In a recent study published in the eBioMedicine journal, researchers investigated the genetic underpinning of asthenozoospermia, the leading cause of male fertility.
Their multidisciplinary examinations were able to identify adenylate kinase 9 (AK9), an enzyme involved in sperm energy metabolism and cellular nucleotide homeostasis, as essential to fertilization by enabling sperm to swim toward the ovum even in sugar-free media.
Mutations in the AK9 encoding gene were found to cause male infertility, both in murine models and human study participants. While these genetic mutations are life-long, the team discovered that intracytoplasmic sperm injections (ICSI) were able to rescue afflicted patients from infertility, thereby curing the condition.
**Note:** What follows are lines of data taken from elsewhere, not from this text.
-- pv_equiv track=rewrite | github.com/mit-acl/deep_panther | panther/other/sim/plot_data.py | sort_for_plot_box_1_traj_6_traj
-- ===== SOURCE A (Python) =====
-- def sort_for_plot_box_1_traj_6_traj(data):
--
--     list = []
--
--     for folder in data:
--         if "/1_traj/parm/" in folder:
--             list.append(folder)
--
--     for folder in data:
--         if "/6_traj/parm/" in folder:
--             list.append(folder)
--
--     for folder in data:
--         if "/1_traj/parm_star/" in folder:
--             list.append(folder)
--
--     for folder in data:
--         if "/6_traj/parm_star/" in folder:
--             list.append(folder)
--
--     for folder in data:
--         if "/6_traj/primer/" in folder:
--             list.append(folder)
--
--     return list
-- ===== SOURCE B (Python) =====
-- def sort_for_plot_box_1_traj_6_traj(data):
--     patterns = ["/1_traj/parm/", "/6_traj/parm/", "/1_traj/parm_star/",
--                 "/6_traj/parm_star/", "/6_traj/primer/"]
--     buckets = [[] for _ in patterns]
--     for folder in data:
--         for i, p in enumerate(patterns):
--             if p in folder:
--                 buckets[i].append(folder)
--     out = []
--     for b in buckets:
--         out += b
--     return out
-- ===== Notes on version B (the rewrite author's own statement) =====
-- stated objective: alternative
-- what changed: replaces five separate scans of data (one per pattern) by a single pass that distributes each folder into per-pattern buckets, concatenated at the end
import Mathlib
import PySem

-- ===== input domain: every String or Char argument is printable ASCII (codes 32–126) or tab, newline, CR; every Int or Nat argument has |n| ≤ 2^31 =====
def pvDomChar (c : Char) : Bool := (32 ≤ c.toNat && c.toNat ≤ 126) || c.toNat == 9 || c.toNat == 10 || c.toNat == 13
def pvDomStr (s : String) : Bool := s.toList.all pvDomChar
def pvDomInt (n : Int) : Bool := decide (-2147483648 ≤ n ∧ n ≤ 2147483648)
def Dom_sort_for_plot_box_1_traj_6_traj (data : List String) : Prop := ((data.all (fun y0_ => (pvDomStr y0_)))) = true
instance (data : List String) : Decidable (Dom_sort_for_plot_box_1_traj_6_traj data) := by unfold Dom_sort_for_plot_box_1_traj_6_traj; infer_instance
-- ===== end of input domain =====

-- ===== PORT A =====
-- B replaces A's five separate scans of data by one bucketing pass; same return value (objective: alternative decomposition).
def sort_for_plot_box_1_traj_6_traj (data : List String) : List String :=
  let l1 := data.foldl (fun acc folder => if PySem.Str.isIn "/1_traj/parm/" folder then acc ++ [folder] else acc) []
  let l2 := data.foldl (fun acc folder => if PySem.Str.isIn "/6_traj/parm/" folder then acc ++ [folder] else acc) l1
  let l3 := data.foldl (fun acc folder => if PySem.Str.isIn "/1_traj/parm_star/" folder then acc ++ [folder] else acc) l2
  let l4 := data.foldl (fun acc folder => if PySem.Str.isIn "/6_traj/parm_star/" folder then acc ++ [folder] else acc) l3
  data.foldl (fun acc folder => if PySem.Str.isIn "/6_traj/primer/" folder then acc ++ [folder] else acc) l4

-- ===== PORT B =====
def pvPatterns : List String :=
  ["/1_traj/parm/", "/6_traj/parm/", "/1_traj/parm_star/", "/6_traj/parm_star/", "/6_traj/primer/"]

-- one pass: each folder is appended to the bucket of every pattern it contains
def pvBucketStep (buckets : List (List String)) (folder : String) : List (List String) :=
  buckets.zipWith (fun b p => if PySem.Str.isIn p folder then b ++ [folder] else b) pvPatterns

def sort_for_plot_box_1_traj_6_traj_alt (data : List String) : List String :=
  let buckets := data.foldl pvBucketStep (pvPatterns.map (fun _ => []))
  buckets.foldl (fun out b => out ++ b) []

-- ===== PRECONDITION & SPEC =====
def Spec_sort_for_plot_box_1_traj_6_traj (data : List String) (out : List String) : Prop := out = sort_for_plot_box_1_traj_6_traj_alt data
instance (data : List String) (out : List String) : Decidable (Spec_sort_for_plot_box_1_traj_6_traj data out) := by unfold Spec_sort_for_plot_box_1_traj_6_traj; infer_instance

-- ===== CLAIM (what is proved, stated in full; the proofs are below) =====
def Claim_equal_sort_for_plot_box_1_traj_6_traj : Prop := ∀ (data : List String), Dom_sort_for_plot_box_1_traj_6_traj data → Spec_sort_for_plot_box_1_traj_6_traj data (sort_for_plot_box_1_traj_6_traj data)

-- ===== LEMMAS AND PROOFS =====
-- the bucket fold, started from five buckets, yields each bucket extended by its filter
theorem pvBucket_inv (data : List String) (b1 b2 b3 b4 b5 : List String) :
    data.foldl pvBucketStep [b1, b2, b3, b4, b5] =
      [b1 ++ data.filter (fun f => PySem.Str.isIn "/1_traj/parm/" f),
       b2 ++ data.filter (fun f => PySem.Str.isIn "/6_traj/parm/" f),
       b3 ++ data.filter (fun f => PySem.Str.isIn "/1_traj/parm_star/" f),
       b4 ++ data.filter (fun f => PySem.Str.isIn "/6_traj/parm_star/" f),
       b5 ++ data.filter (fun f => PySem.Str.isIn "/6_traj/primer/" f)] := by
  induction data generalizing b1 b2 b3 b4 b5 with
  | nil => simp
  | cons f t ih =>
    simp only [List.foldl_cons, pvBucketStep, pvPatterns, List.zipWith, List.filter_cons]
    rw [ih]
    split_ifs <;> simp_all

-- ===== VERDICT (by name: the statement is the Claim_ definition above) =====
theorem sort_for_plot_box_1_traj_6_traj_spec : Claim_equal_sort_for_plot_box_1_traj_6_traj := by
  intro data _
  unfold Spec_sort_for_plot_box_1_traj_6_traj sort_for_plot_box_1_traj_6_traj sort_for_plot_box_1_traj_6_traj_alt
  show _ = ((data.foldl pvBucketStep [[], [], [], [], []]).foldl (fun out b => out ++ b) [])
  rw [pvBucket_inv]
  rw [PySem.List.foldl_append_if_eq_filter, PySem.List.foldl_append_if_eq_filter,
      PySem.List.foldl_append_if_eq_filter, PySem.List.foldl_append_if_eq_filter,
      PySem.List.foldl_append_if_eq_filter]
  simp only [List.nil_append, List.foldl_cons, List.foldl_nil, List.append_assoc]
Male infertility and asthenozoospermia
Infertility, the inability to conceive even after a year of frequent unprotected sex, is a common condition affecting approximately 15% of all couples of childbearing age.
Research suggests that infertility can be caused by numerous factors, including genetics, diet, mental well-being, and, especially in women, age. Almost half of all cases of infertility can be attributed to men, with asthenozoospermia being the leading cause of sterility.
Asthenozoospermia, sometimes called asthenospermia, is a condition wherein sperm motility is severely impaired, making otherwise fertile sperm incapable of successfully reaching the female ovum for conception.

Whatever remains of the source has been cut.